Top of Data records
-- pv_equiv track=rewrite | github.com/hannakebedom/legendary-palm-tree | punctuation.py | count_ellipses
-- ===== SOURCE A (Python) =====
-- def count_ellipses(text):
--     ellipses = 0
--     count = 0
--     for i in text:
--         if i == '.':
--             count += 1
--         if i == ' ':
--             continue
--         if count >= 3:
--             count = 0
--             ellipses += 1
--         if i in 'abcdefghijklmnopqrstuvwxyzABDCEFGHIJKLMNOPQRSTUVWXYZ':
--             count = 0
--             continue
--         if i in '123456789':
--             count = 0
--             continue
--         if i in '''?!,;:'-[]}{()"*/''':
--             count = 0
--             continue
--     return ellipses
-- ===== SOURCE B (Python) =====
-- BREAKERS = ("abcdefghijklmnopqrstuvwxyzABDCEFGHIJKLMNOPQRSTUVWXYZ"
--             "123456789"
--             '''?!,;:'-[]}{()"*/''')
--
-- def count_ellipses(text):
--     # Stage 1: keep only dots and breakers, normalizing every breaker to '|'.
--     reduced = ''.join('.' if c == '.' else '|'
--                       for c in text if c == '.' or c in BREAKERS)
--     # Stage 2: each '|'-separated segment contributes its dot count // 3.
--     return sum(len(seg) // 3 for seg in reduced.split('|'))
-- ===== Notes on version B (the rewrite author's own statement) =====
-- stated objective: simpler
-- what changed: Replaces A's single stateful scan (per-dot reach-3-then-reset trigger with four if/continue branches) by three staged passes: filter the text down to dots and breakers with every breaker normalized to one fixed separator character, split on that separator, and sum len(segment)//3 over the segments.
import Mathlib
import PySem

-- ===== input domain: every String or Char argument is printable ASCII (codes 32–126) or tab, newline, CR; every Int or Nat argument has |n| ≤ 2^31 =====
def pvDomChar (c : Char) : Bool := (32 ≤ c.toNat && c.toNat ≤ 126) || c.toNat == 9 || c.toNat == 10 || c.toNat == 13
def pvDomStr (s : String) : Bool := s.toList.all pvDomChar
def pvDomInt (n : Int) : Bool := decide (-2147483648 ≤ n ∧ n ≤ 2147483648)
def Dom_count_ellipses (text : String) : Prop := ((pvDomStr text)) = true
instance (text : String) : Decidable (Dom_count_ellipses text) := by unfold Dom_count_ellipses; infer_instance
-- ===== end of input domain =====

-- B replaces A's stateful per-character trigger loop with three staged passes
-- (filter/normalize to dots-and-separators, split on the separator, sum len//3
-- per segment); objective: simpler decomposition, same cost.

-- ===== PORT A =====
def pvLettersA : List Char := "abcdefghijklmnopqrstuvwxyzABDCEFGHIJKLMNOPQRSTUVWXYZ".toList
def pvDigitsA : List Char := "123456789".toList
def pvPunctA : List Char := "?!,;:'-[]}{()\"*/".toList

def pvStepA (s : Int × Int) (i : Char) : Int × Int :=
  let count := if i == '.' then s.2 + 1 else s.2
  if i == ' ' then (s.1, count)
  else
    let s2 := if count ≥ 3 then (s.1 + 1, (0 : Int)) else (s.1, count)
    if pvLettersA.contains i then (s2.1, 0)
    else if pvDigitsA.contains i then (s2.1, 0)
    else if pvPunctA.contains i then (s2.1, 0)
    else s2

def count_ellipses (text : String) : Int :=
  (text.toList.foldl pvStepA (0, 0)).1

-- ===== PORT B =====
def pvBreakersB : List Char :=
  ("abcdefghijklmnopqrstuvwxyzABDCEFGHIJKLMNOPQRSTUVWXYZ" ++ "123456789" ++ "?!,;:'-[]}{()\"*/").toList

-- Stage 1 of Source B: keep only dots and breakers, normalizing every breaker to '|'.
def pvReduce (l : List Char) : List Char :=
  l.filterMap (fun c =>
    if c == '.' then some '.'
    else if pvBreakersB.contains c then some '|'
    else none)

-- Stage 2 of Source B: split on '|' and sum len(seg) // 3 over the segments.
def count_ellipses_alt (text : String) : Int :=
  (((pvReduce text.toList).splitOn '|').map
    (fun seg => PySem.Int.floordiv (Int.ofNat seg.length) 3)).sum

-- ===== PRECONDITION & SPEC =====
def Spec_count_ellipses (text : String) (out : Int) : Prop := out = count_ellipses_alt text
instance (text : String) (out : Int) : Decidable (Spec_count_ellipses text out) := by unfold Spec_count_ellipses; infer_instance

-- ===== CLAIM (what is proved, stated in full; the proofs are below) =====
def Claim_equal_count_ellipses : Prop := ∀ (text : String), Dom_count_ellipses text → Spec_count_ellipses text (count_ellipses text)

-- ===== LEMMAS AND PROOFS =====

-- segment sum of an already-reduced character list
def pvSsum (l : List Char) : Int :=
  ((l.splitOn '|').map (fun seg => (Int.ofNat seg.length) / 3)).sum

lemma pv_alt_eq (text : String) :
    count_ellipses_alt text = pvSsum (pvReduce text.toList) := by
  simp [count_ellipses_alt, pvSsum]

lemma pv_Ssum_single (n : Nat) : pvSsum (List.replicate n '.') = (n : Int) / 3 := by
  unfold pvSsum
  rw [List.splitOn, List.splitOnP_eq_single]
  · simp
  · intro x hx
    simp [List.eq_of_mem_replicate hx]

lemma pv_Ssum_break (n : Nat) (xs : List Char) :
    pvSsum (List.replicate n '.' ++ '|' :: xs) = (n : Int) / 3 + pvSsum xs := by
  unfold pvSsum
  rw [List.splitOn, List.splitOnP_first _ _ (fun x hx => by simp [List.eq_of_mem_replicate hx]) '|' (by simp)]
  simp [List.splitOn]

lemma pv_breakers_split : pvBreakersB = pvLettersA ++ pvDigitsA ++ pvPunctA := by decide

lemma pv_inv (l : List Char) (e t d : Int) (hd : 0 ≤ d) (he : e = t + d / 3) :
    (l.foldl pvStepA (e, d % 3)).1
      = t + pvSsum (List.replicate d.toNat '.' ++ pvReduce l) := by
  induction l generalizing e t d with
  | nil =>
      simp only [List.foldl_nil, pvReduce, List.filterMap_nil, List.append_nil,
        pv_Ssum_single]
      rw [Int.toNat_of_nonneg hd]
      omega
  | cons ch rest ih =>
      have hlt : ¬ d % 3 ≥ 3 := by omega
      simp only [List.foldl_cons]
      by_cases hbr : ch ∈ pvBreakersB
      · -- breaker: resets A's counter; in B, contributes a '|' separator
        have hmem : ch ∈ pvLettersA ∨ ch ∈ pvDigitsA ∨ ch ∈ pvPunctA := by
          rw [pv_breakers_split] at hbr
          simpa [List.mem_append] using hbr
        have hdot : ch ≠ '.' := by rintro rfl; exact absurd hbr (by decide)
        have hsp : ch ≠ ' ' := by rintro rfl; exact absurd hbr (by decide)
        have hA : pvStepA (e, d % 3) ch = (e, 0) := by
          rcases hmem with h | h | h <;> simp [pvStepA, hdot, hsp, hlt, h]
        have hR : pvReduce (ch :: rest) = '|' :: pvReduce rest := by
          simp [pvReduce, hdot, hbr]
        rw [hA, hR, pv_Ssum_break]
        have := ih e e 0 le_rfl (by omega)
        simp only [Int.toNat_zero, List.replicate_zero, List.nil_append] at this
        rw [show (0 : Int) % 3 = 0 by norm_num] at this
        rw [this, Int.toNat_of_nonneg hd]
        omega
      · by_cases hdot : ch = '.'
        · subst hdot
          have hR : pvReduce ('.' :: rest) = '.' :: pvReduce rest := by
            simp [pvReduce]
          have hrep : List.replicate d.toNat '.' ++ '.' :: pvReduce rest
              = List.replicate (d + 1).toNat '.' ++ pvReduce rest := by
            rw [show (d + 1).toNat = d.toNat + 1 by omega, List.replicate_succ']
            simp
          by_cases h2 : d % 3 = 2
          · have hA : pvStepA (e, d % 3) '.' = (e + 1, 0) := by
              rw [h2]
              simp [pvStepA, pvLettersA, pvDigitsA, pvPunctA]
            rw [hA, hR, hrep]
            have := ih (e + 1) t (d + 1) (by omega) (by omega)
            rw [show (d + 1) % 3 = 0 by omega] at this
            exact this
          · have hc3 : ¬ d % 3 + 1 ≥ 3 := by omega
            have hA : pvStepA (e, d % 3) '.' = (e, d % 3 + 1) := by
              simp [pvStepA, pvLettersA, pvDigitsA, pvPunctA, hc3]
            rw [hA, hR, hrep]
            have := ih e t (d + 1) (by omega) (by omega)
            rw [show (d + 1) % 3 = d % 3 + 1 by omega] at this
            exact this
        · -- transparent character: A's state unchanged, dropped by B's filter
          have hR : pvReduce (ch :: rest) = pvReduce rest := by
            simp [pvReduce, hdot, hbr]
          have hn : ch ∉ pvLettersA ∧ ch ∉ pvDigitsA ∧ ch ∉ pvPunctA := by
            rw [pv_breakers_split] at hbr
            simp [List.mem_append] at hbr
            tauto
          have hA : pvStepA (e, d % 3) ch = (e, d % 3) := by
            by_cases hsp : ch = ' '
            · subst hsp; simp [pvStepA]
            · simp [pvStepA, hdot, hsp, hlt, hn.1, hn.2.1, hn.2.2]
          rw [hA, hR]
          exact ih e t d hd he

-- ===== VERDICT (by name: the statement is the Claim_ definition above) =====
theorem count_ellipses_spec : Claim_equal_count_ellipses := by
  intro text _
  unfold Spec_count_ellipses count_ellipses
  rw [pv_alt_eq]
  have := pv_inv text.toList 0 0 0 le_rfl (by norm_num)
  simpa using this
Bottom of Data records
Top of Data records
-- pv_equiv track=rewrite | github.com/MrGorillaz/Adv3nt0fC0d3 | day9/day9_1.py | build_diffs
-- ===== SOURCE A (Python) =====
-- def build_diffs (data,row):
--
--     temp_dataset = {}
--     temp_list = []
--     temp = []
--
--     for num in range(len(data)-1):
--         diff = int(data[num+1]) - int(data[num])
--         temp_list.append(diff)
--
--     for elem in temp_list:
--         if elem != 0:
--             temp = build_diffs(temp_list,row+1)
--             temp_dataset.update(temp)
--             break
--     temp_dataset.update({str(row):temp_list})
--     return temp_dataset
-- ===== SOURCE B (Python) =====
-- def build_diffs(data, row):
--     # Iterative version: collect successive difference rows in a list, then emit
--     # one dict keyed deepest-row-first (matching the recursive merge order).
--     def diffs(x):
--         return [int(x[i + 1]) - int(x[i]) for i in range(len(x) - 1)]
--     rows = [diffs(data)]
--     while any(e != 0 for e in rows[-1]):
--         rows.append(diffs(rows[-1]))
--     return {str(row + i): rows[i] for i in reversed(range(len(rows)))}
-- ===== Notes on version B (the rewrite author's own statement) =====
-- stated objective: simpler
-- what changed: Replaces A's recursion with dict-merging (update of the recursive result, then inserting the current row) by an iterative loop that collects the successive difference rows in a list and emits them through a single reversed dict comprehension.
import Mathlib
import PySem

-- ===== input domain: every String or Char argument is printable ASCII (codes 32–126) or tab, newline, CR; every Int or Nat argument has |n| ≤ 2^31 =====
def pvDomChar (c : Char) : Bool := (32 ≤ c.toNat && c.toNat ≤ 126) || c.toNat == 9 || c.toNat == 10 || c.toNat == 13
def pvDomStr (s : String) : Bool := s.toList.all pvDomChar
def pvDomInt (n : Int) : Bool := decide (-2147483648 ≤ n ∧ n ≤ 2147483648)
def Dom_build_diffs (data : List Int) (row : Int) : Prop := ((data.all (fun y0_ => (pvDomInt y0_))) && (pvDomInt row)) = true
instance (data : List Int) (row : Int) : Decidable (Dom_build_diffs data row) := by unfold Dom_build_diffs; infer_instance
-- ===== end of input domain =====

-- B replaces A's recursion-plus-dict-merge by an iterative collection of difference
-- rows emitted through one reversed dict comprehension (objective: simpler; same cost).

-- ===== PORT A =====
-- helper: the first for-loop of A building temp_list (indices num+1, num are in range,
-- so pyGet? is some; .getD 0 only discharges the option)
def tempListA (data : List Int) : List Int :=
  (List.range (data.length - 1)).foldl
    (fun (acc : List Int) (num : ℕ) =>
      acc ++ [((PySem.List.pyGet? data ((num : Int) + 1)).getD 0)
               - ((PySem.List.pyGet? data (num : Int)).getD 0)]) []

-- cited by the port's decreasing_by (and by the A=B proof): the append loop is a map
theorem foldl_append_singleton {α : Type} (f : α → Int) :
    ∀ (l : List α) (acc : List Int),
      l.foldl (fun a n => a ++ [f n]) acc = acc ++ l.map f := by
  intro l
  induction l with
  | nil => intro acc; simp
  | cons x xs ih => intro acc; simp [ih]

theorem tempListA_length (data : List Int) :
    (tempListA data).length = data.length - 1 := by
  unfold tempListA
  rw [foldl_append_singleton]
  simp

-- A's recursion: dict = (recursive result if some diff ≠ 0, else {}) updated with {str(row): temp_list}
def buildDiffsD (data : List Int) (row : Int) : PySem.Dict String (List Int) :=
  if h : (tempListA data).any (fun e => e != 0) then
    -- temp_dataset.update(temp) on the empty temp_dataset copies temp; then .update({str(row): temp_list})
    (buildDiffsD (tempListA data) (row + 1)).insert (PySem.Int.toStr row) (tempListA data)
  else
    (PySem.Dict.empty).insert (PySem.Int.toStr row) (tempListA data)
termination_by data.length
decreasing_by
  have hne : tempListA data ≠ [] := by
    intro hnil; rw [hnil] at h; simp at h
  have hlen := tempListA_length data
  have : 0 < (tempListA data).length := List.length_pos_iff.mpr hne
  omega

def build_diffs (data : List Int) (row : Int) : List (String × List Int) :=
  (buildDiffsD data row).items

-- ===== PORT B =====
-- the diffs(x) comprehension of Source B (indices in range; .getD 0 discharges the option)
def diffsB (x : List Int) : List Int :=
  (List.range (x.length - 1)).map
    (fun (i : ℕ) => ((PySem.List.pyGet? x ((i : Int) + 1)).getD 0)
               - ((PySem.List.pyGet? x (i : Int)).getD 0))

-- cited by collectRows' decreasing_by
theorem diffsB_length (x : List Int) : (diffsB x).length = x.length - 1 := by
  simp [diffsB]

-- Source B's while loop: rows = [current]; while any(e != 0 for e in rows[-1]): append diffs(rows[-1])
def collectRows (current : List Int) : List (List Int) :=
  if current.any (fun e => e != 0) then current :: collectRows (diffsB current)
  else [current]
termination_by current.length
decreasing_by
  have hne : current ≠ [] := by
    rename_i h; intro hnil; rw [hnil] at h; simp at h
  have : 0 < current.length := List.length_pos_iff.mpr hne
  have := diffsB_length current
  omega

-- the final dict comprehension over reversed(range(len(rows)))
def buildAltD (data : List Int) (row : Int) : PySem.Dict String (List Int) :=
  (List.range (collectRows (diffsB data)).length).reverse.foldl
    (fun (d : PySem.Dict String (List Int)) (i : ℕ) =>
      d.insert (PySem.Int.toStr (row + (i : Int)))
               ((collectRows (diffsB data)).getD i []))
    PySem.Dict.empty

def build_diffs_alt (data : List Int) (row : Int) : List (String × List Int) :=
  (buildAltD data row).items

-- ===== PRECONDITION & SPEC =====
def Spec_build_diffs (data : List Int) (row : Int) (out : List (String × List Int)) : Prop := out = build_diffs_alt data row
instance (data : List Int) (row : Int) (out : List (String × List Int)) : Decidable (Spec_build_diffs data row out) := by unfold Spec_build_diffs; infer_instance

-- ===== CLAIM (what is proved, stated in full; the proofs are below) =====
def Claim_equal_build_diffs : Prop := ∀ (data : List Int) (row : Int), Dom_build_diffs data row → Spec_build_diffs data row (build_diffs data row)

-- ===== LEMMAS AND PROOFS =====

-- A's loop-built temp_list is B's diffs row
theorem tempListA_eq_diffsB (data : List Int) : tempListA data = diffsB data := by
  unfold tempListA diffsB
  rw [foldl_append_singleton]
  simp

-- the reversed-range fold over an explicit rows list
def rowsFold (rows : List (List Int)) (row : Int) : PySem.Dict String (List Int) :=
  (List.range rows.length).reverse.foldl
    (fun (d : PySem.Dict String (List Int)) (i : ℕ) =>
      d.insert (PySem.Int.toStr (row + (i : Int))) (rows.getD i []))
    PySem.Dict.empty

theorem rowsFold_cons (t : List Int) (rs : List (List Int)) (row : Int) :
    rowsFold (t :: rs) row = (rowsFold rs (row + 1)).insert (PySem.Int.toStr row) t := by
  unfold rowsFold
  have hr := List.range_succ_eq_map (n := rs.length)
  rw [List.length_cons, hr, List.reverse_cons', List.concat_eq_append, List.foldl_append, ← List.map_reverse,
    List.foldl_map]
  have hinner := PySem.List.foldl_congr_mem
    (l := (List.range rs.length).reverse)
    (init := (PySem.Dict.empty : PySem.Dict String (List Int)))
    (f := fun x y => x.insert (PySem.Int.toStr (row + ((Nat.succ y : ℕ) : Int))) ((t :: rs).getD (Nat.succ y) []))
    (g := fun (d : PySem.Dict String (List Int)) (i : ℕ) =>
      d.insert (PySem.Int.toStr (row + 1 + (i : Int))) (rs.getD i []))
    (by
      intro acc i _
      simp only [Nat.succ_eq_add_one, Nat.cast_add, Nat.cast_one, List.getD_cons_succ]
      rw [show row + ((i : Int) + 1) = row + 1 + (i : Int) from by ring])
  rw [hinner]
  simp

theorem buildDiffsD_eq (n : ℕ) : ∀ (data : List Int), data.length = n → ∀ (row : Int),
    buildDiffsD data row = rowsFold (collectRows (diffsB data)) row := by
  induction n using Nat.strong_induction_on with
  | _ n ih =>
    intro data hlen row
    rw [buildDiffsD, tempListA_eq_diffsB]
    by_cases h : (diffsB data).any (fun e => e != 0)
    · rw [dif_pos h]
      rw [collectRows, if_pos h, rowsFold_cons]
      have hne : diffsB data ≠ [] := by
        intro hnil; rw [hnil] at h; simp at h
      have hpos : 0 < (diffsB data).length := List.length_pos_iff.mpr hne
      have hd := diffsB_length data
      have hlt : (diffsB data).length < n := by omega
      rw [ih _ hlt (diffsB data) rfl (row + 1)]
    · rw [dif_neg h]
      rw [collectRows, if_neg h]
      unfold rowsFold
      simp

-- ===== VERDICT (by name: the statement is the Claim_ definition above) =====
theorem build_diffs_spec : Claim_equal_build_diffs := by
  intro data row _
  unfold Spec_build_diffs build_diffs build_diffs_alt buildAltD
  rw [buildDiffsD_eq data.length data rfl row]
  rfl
Bottom of Data records
Top of Data records
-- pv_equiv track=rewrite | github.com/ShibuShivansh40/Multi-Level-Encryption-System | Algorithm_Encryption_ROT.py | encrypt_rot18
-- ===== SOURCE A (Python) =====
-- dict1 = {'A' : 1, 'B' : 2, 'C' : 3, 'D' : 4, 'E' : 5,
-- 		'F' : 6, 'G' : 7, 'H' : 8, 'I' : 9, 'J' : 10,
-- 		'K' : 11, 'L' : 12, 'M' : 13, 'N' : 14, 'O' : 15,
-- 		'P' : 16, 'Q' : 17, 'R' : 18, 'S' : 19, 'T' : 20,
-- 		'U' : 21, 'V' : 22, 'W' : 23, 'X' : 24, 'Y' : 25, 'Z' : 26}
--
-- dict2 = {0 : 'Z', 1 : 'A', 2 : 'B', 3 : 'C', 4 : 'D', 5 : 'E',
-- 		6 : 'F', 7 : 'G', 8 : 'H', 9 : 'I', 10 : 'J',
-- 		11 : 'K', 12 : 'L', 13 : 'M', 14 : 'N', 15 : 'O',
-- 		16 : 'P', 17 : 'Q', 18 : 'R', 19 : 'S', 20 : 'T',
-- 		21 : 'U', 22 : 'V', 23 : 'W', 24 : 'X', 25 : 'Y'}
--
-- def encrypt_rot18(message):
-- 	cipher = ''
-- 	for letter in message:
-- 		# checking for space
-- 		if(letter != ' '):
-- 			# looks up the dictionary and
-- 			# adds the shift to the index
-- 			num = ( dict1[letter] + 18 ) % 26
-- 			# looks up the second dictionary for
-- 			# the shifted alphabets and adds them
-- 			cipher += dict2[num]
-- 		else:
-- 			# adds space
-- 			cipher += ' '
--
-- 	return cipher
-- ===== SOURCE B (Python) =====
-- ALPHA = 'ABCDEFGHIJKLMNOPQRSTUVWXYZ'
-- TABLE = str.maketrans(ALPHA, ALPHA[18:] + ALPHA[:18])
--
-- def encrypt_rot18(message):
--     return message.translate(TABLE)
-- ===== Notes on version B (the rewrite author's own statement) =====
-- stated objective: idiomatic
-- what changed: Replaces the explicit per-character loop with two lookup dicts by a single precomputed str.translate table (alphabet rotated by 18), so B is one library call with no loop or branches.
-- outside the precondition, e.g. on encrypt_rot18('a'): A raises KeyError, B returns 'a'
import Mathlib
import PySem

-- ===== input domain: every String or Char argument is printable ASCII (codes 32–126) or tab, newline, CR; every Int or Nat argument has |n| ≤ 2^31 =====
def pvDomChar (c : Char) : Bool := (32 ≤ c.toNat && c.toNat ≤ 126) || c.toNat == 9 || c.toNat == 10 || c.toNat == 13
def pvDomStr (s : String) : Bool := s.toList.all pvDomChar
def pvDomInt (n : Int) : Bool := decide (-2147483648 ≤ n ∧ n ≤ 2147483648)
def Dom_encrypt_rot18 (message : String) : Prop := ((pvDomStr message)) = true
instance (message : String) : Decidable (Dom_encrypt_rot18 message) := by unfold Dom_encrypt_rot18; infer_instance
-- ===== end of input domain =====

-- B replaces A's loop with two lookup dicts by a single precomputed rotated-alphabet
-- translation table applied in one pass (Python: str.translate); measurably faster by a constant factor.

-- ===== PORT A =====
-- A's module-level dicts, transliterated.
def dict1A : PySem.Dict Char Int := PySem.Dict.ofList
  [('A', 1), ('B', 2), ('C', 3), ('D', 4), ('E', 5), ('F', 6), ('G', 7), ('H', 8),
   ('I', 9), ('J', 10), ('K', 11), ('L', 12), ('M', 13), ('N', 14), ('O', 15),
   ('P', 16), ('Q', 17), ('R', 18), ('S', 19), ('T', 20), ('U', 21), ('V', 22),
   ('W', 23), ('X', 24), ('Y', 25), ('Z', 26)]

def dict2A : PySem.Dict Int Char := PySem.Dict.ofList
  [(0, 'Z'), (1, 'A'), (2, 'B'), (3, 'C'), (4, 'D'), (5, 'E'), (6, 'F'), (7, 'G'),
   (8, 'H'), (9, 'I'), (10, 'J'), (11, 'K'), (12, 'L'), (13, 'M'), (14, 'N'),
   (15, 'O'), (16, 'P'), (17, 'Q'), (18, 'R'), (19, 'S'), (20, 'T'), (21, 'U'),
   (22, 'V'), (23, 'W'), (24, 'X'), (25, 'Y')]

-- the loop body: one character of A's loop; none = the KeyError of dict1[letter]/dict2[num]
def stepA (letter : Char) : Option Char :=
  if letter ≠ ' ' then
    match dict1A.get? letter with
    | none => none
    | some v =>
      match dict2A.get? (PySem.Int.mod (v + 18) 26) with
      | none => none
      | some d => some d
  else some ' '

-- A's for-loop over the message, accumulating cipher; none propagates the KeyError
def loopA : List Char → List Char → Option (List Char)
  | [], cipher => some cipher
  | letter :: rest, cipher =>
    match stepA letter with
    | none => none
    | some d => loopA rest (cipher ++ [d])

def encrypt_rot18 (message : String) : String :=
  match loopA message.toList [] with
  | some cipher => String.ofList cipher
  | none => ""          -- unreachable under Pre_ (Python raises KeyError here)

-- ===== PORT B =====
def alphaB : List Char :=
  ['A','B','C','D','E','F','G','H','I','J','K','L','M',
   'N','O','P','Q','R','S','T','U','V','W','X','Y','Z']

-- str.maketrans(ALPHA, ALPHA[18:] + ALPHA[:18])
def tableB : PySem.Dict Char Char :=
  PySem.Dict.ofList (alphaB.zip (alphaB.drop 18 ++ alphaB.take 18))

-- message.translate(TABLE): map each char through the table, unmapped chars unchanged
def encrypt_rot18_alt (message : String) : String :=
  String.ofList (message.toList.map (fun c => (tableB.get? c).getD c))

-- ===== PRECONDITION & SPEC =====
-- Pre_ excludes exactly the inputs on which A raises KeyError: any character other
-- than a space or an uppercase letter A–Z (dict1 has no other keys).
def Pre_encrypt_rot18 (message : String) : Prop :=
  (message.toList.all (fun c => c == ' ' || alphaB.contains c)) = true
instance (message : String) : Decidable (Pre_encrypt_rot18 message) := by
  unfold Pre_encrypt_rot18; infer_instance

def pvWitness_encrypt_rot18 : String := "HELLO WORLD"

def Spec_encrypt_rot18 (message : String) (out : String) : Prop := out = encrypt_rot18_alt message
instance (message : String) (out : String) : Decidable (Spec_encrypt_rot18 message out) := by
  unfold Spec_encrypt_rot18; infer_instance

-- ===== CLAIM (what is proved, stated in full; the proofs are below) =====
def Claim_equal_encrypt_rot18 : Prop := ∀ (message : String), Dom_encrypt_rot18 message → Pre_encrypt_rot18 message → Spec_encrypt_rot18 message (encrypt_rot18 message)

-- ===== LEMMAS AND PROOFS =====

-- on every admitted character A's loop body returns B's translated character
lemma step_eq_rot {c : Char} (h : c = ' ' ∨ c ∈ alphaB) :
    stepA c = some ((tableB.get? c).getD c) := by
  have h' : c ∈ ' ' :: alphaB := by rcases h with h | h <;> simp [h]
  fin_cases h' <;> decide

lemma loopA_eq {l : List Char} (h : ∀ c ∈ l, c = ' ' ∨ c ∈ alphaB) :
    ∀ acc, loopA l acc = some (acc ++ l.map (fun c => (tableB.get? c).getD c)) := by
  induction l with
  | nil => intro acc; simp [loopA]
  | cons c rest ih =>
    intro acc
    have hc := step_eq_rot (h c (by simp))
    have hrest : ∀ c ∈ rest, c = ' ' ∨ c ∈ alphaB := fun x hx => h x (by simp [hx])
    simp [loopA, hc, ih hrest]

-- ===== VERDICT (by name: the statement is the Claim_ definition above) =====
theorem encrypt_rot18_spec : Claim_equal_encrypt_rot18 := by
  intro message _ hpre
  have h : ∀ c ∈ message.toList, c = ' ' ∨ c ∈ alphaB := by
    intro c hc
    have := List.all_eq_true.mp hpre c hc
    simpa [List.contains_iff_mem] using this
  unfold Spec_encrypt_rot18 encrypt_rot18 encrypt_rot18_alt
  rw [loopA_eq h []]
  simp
Bottom of Data records
Work instructions:
Which of the lines in the material carry the string "raises"? Pull them out.

Task output:
-- outside the precondition, e.g. on encrypt_rot18('a'): A raises KeyError, B returns 'a'
  | none => ""          -- unreachable under Pre_ (Python raises KeyError here)
-- Pre_ excludes exactly the inputs on which A raises KeyError: any character other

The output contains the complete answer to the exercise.